CT scanning mineral grains used for (U–Th) ∕ He dating also has the benefit of removing many possible sources of user error during the grain measurement step. Unlike with microscope measurements, the orientation of the apatite grain on the CT mount does not matter, and there is no need to set a magnification or trace the dimensions of the grain by hand, reducing the potential for mistakes. CT also eliminates variability that may arise from different microscopes, lighting conditions, and imaging software, and it creates a digital archive of 3-D grain shapes, densities, and internal structures that a microscope photo cannot capture.

The one required user input to our method is specifying the threshold CT number for grain measurement, for which we recommend using the midpoint value between the mineral and the surrounding medium (e.g., air, epoxy). When scan resolution is low in terms of both voxel size and sharpness, additional care is required; if edge blurring approaches the center of a grain, an alternative thresholding or segmentation procedure may be necessary to obtain accurate volumes (Ketcham and Mote, 2019). We thus do not recommend pushing resolution limits too far; voxel sizes generally should not exceed 1∕8 to 1∕10 of the shortest dimension of a grain. CT measurement accuracy also requires that the scans be as free as possible from artifacts that cause local changes in CT numbers, such as beam hardening, photon starvation, or rings. We further note that software artifact corrections can sometimes introduce secondary artifacts that may be harder to recognize but still affect calculations (Ketcham and Carlson, 2001), so care is required in the scanning process.

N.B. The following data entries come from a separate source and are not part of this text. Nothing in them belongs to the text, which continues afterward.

-- pv_equiv track=rewrite | github.com/yourant/ur_cleaner | src/tasks/vova_collector.py | get_extra_images
-- ===== SOURCE A (Python) =====
-- def get_extra_images(images):
--     extra_images = {}
--     i = 0
--     for img in images:
--         index = 'extra_image' + str(i)
--         extra_images[index] = images[img]
--         i = i + 1
--         if i == 11:
--             break
--     if len(images) < 11:
--         for j in range(10 - len(images) + 1):
--             inx = 'extra_image' + str(j + len(images))
--             extra_images[inx] = ''
--     return extra_images
-- ===== SOURCE B (Python) =====
-- def get_extra_images(images):
--     def slot(i, vs):
--         if i >= 11:
--             return []
--         if vs:
--             v, rest = vs[0], vs[1:]
--         else:
--             v, rest = '', vs
--         return [('extra_image' + str(i), v)] + slot(i + 1, rest)
--     return dict(slot(0, list(images.values())))
-- ===== Notes on version B (the rewrite author's own statement) =====
-- stated objective: alternative
-- what changed: Replaces A's iterate-with-break copy loop plus a separate conditional backfill loop by a single recursion over the 11 output slots that consumes one value per slot (falling back to '' when the values run out) and builds the pair list front-to-back, converted to a dict at the end.
import Mathlib
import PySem

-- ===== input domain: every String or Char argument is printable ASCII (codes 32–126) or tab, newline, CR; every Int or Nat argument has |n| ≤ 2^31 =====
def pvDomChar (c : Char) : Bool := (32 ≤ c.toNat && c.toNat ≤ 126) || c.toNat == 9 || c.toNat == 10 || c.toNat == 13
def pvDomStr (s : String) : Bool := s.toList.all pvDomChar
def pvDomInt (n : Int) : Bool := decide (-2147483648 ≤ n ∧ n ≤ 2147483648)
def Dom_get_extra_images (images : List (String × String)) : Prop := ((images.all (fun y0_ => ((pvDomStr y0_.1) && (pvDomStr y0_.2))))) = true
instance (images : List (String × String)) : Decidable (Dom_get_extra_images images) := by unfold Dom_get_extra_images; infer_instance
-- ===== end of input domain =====

-- B replaces A's iterate-with-break copy loop plus conditional backfill loop by one
-- recursion over the 11 output slots, consuming one value per slot ('' when exhausted);
-- objective: alternative decomposition.


-- ===== PORT A =====
def pvLoopA (images : List (String × String)) :
    List (String × String) → PySem.Dict String String → Int → PySem.Dict String String
  | [], d, _ => d
  | (img, _) :: rest, d, i =>
    let d' := d.insert ("extra_image" ++ PySem.Int.toStr i) ((PySem.Dict.mk images).getD img "")
    if i + 1 = 11 then d' else pvLoopA images rest d' (i + 1)

def get_extra_images (images : List (String × String)) : List (String × String) :=
  let extra_images := pvLoopA images images PySem.Dict.empty 0
  let n : Int := images.length
  let extra_images :=
    if n < 11 then
      (PySem.List.pyRange 0 (10 - n + 1) 1).foldl
        (fun d j => d.insert ("extra_image" ++ PySem.Int.toStr (j + n)) "") extra_images
    else extra_images
  extra_images.items

-- ===== PORT B =====
-- slot(i, vs): one output pair per slot i = 0..10, taking the head of vs (or '' if empty)
def pvSlotB (i : Nat) (vs : List String) : List (String × String) :=
  if 11 ≤ i then []
  else
    let p := match vs with
      | [] => ("", ([] : List String))
      | v :: r => (v, r)
    ("extra_image" ++ PySem.Int.toStr (i : Int), p.1) :: pvSlotB (i + 1) p.2
termination_by 11 - i

def get_extra_images_alt (images : List (String × String)) : List (String × String) :=
  (PySem.Dict.empty.update (pvSlotB 0 (images.map Prod.snd))).items

-- ===== PRECONDITION & SPEC =====
-- Pre_ excludes association lists with duplicate keys: a Python dict cannot contain them,
-- so the ports' behaviour there is an artefact of the representation.
def Pre_get_extra_images (images : List (String × String)) : Prop :=
  (images.map Prod.fst).Nodup
instance (images : List (String × String)) : Decidable (Pre_get_extra_images images) := by unfold Pre_get_extra_images; infer_instance

def pvWitness_get_extra_images : (List (String × String)) := [("a", "x"), ("b", "y")]

def Spec_get_extra_images (images : List (String × String)) (out : List (String × String)) : Prop := out = get_extra_images_alt images
instance (images : List (String × String)) (out : List (String × String)) : Decidable (Spec_get_extra_images images out) := by unfold Spec_get_extra_images; infer_instance

-- ===== CLAIM (what is proved, stated in full; the proofs are below) =====
def Claim_equal_get_extra_images : Prop := ∀ (images : List (String × String)), Dom_get_extra_images images → Pre_get_extra_images images → Spec_get_extra_images images (get_extra_images images)

-- ===== LEMMAS AND PROOFS =====
def pvKey (i : Int) : String := "extra_image" ++ PySem.Int.toStr i

theorem pvKey_inj : ∀ i < 11, ∀ j < 11, pvKey (i : Nat) = pvKey (j : Nat) → i = j := by decide

theorem pvKey_inj' (a b : Int) (ha0 : 0 ≤ a) (ha : a < 11) (hb0 : 0 ≤ b) (hb : b < 11)
    (he : pvKey a = pvKey b) : a = b := by
  have := pvKey_inj a.toNat (by omega) b.toNat (by omega)
    (by rwa [Int.toNat_of_nonneg ha0, Int.toNat_of_nonneg hb0])
  omega

theorem enumerate_map {α β : Type} (f : α → β) :
    ∀ (xs : List α) (s : Int),
      PySem.List.enumerate (xs.map f) s = (PySem.List.enumerate xs s).map (fun p => (p.1, f p.2)) := by
  intro xs
  induction xs with
  | nil => intro s; rfl
  | cons x xs ih => intro s; simp [PySem.List.enumerate_cons, ih]

theorem enumerate_append {α : Type} :
    ∀ (xs ys : List α) (s : Int),
      PySem.List.enumerate (xs ++ ys) s =
        PySem.List.enumerate xs s ++ PySem.List.enumerate ys (s + xs.length) := by
  intro xs
  induction xs with
  | nil => intro ys s; simp [PySem.List.enumerate_nil]
  | cons x xs ih =>
      intro ys s
      simp [PySem.List.enumerate_cons, ih]
      ring_nf

theorem enumerate_replicate (m : Nat) :
    ∀ (s : Int), PySem.List.enumerate (List.replicate m "") s =
      (PySem.List.pyRange s (s + m) 1).map (fun i => (i, "")) := by
  induction m with
  | zero => intro s; simp [PySem.List.enumerate_nil, PySem.List.pyRange_one_eq_nil]
  | succ m ih =>
      intro s
      rw [List.replicate_succ, PySem.List.enumerate_cons, ih (s + 1),
        PySem.List.pyRange_one_cons (by omega : s < s + (m + 1 : Nat))]
      simp
      ring_nf

theorem pvLoopA_items (images : List (String × String)) :
    ∀ (xs : List (String × String)) (d : PySem.Dict String String) (i : Nat),
      i < 11 →
      (∀ j : Nat, i ≤ j → j < 11 → d.contains (pvKey j) = false) →
      (pvLoopA images xs d i).items =
        d.items ++ (PySem.List.enumerate (xs.take (11 - i)) i).map
          (fun p => (pvKey p.1, (PySem.Dict.mk images).getD p.2.1 "")) := by
  intro xs
  induction xs with
  | nil => intro d i hi hfresh; simp [pvLoopA, PySem.List.enumerate_nil]
  | cons p rest ih =>
    intro d i hi hfresh
    obtain ⟨img, v⟩ := p
    have hins : (d.insert (pvKey i) ((PySem.Dict.mk images).getD img "")).items
        = d.items ++ [(pvKey i, (PySem.Dict.mk images).getD img "")] :=
      PySem.Dict.items_insert_of_not_contains d _ (hfresh i le_rfl hi)
    rw [show (11 - i) = (10 - i) + 1 by omega, List.take_succ_cons, PySem.List.enumerate_cons]
    by_cases h10 : i = 10
    · subst h10
      have hstep : pvLoopA images ((img, v) :: rest) d ((10 : Nat) : Int) =
          d.insert (pvKey ((10 : Nat) : Int)) ((PySem.Dict.mk images).getD img "") := by
        norm_num [pvLoopA, pvKey]
      rw [hstep, hins]
      simp
    · have hlt : (i : Int) + 1 ≠ 11 := by omega
      have hstep : pvLoopA images ((img, v) :: rest) d i =
          pvLoopA images rest (d.insert (pvKey i) ((PySem.Dict.mk images).getD img "")) ((i : Int) + 1) := by
        simp [pvLoopA, pvKey, hlt]
      rw [hstep]
      have hcast : ((i : Int) + 1) = ((i + 1 : Nat) : Int) := by push_cast; ring
      rw [hcast, ih _ (i + 1) (by omega)]
      · rw [hins]
        rw [show (11 : Nat) - (i + 1) = 10 - i by omega, List.append_assoc]
        push_cast
        ring_nf
        simp
      · intro j hj hj11
        rw [PySem.Dict.contains_insert]
        have hne : pvKey (j : Nat) ≠ pvKey (i : Nat) := fun he => by
          have := pvKey_inj j hj11 i hi he; omega
        simp [hne]
        rw [← Bool.not_eq_true, PySem.Dict.contains_iff_mem_keys]
        have := hfresh j (by omega) hj11
        rw [← Bool.not_eq_true, PySem.Dict.contains_iff_mem_keys] at this
        exact this

-- taking n elements never reaches the last pad entry, so one pad entry can be dropped
theorem take_pad (n : Nat) (r : List String) :
    (r ++ List.replicate (n + 1) "").take n = (r ++ List.replicate n "").take n := by
  rw [List.take_append, List.take_append, List.take_replicate, List.take_replicate,
    Nat.min_eq_left (by omega), Nat.min_eq_left (by omega)]

-- B's slot recursion produces the enumerate-of-padded-prefix normal form
theorem slot_eq : ∀ (n : Nat) (i : Nat) (vs : List String), i + n = 11 →
    pvSlotB i vs = (PySem.List.enumerate ((vs ++ List.replicate n "").take n) i).map
      (fun p => (pvKey p.1, p.2)) := by
  intro n
  induction n with
  | zero =>
      intro i vs h
      unfold pvSlotB
      rw [if_pos (by omega : 11 ≤ i)]
      simp [PySem.List.enumerate_nil]
  | succ n ih =>
      intro i vs h
      unfold pvSlotB
      rw [if_neg (by omega : ¬ 11 ≤ i)]
      dsimp only
      cases vs with
      | nil =>
          rw [ih (i + 1) [] (by omega)]
          simp only [List.nil_append, List.replicate_succ, List.take_succ_cons,
            List.take_replicate, Nat.min_self, PySem.List.enumerate_cons, List.map_cons]
          push_cast
          rfl
      | cons v r =>
          rw [ih (i + 1) r (by omega)]
          simp only [List.cons_append, List.take_succ_cons, PySem.List.enumerate_cons,
            List.map_cons, take_pad]
          push_cast
          rfl

-- B's dict over 11 distinct keys has the pair list itself as items
theorem alt_eq_map (images : List (String × String)) :
    get_extra_images_alt images =
      (PySem.List.enumerate ((images.map Prod.snd ++ List.replicate 11 "").take 11) 0).map
        (fun p => (pvKey p.1, p.2)) := by
  unfold get_extra_images_alt PySem.Dict.update
  have hs := slot_eq 11 0 (images.map Prod.snd) rfl
  have hlen : ((images.map Prod.snd ++ List.replicate 11 "").take 11).length = 11 := by simp
  have hkeys : ((pvSlotB 0 (images.map Prod.snd)).map Prod.fst).Nodup := by
    rw [hs, List.map_map,
      show ((Prod.fst ∘ fun (p : Int × String) => (pvKey p.1, p.2)) =
        (pvKey ∘ fun (p : Int × String) => p.1)) from rfl,
      ← List.map_map, PySem.List.map_fst_enumerate, hlen]
    norm_num
    decide
  rw [PySem.Dict.items_foldl_insert_fresh (pvSlotB 0 (images.map Prod.snd))
        Prod.fst Prod.snd PySem.Dict.empty
        (fun a _ => PySem.Dict.contains_empty _) hkeys]
  simpa using hs

theorem phase1_items (images : List (String × String))
    (h : (images.map Prod.fst).Nodup) :
    (pvLoopA images images PySem.Dict.empty 0).items =
      (PySem.List.enumerate (images.take 11) 0).map (fun p => (pvKey p.1, p.2.2)) := by
  have hget : ∀ p ∈ images, (PySem.Dict.mk images).getD p.1 "" = p.2 := by
    intro p hp
    exact PySem.Dict.getD_of_mem_items (d := PySem.Dict.mk images) (by simpa using hp) (by simpa using h) ""
  rw [show (0 : Int) = ((0 : Nat) : Int) from rfl,
    pvLoopA_items images images PySem.Dict.empty 0 (by omega)
      (fun j _ _ => PySem.Dict.contains_empty _)]
  rw [show PySem.Dict.empty.items = ([] : List (String × String)) from rfl]
  simp only [List.nil_append, Nat.sub_zero, Nat.cast_zero]
  apply List.map_congr_left
  intro p hp
  have hmem : p.2 ∈ images.take 11 := by
    have : p.2 ∈ (PySem.List.enumerate (images.take 11) 0).map (fun q => q.2) := List.mem_map_of_mem hp
    rwa [PySem.List.map_snd_enumerate] at this
  rw [hget p.2 (List.mem_of_mem_take hmem)]

theorem get_extra_images_spec_aux (images : List (String × String))
    (h : (images.map Prod.fst).Nodup) :
    get_extra_images images = get_extra_images_alt images := by
  unfold get_extra_images
  dsimp only
  rw [alt_eq_map]
  set m := images.length with hm
  by_cases hlt : ((m : Int) < 11)
  · -- fewer than 11 images: A backfills
    have hm11 : m < 11 := by omega
    rw [if_pos hlt]
    have htake : images.take 11 = images := List.take_of_length_le (by omega)
    have hd1 : (pvLoopA images images PySem.Dict.empty 0).items =
        (PySem.List.enumerate images 0).map (fun p => (pvKey p.1, p.2.2)) := by
      rw [phase1_items images h, htake]
    have hkeys : (pvLoopA images images PySem.Dict.empty 0).keys =
        (PySem.List.pyRange 0 m 1).map pvKey := by
      simp only [PySem.Dict.keys, hd1, List.map_map]
      rw [show ((fun (q : String × String) => q.1) ∘ fun p => (pvKey p.1, p.2.2)) =
            (pvKey ∘ fun (p : Int × (String × String)) => p.1) from rfl,
        ← List.map_map, PySem.List.map_fst_enumerate]
      rw [← hm]
      norm_num
    rw [PySem.Dict.items_foldl_insert_fresh _
          (fun j => "extra_image" ++ PySem.Int.toStr (j + (m : Int))) (fun _ => "") _ ?_ ?_, hd1]
    · -- items equation: P1 ++ P2 = B1 ++ B2
      rw [List.take_append, List.take_of_length_le (by simp only [List.length_map, ← hm]; omega), List.take_replicate,
        show min (11 - (images.map Prod.snd).length) 11 = 11 - m by simp only [List.length_map, ← hm]; omega,
        enumerate_append, List.map_append]
      congr 1
      · rw [enumerate_map, List.map_map]
        rfl
      · rw [show ((0 : Int) + (((images.map Prod.snd).length : Nat) : Int)) = ((m : Nat) : Int) by simp [← hm],
          enumerate_replicate, List.map_map,
          show ((m : Int) + ((11 - m : Nat) : Int)) = 11 by omega,
          show (10 - (m : Int) + 1) = 11 - (m : Int) by ring,
          PySem.List.pyRange_one ((m : Int)) 11, PySem.List.pyRange_one 0 (11 - (m : Int))]
        simp only [List.map_map]
        norm_num
        intro a _
        simp [pvKey, Int.add_comm]
    · -- the backfill keys are fresh in the phase-1 dict
      intro j hj
      rw [PySem.List.mem_pyRange_one] at hj
      rw [← Bool.not_eq_true, PySem.Dict.contains_iff_mem_keys, hkeys]
      intro hmemk
      obtain ⟨t, ht, hte⟩ := List.mem_map.mp hmemk
      rw [PySem.List.mem_pyRange_one] at ht
      have := pvKey_inj' t (j + m) (by omega) (by omega) (by omega) (by omega) hte
      omega
    · -- the backfill keys are mutually distinct
      apply (List.nodup_map_iff_inj_on (PySem.List.nodup_pyRange_one _ _)).mpr
      intro a ha b hb he
      rw [PySem.List.mem_pyRange_one] at ha hb
      have := pvKey_inj' (a + m) (b + m) (by omega) (by omega) (by omega)
        (by omega) he
      omega
  · -- 11 or more images: no backfill
    rw [if_neg hlt]
    rw [phase1_items images h,
      List.take_append_of_le_length (by simp [← hm]; omega), ← List.map_take, enumerate_map, List.map_map]
    rfl

-- ===== VERDICT (by name: the statement is the Claim_ definition above) =====
theorem get_extra_images_spec : Claim_equal_get_extra_images := by
  intro images _ hpre
  exact get_extra_images_spec_aux images hpre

The main limitation of using CT is access to the instrumentation and cost for sample analysis. However, CT scanners are becoming more common as desktop instruments in earth science departments, and many universities have imaging facilities that include micro-CT. As CT instruments continue to proliferate and costs continue to fall, we anticipate that measuring, screening, and documenting grains used for thermogeochronology will become a widely used practice.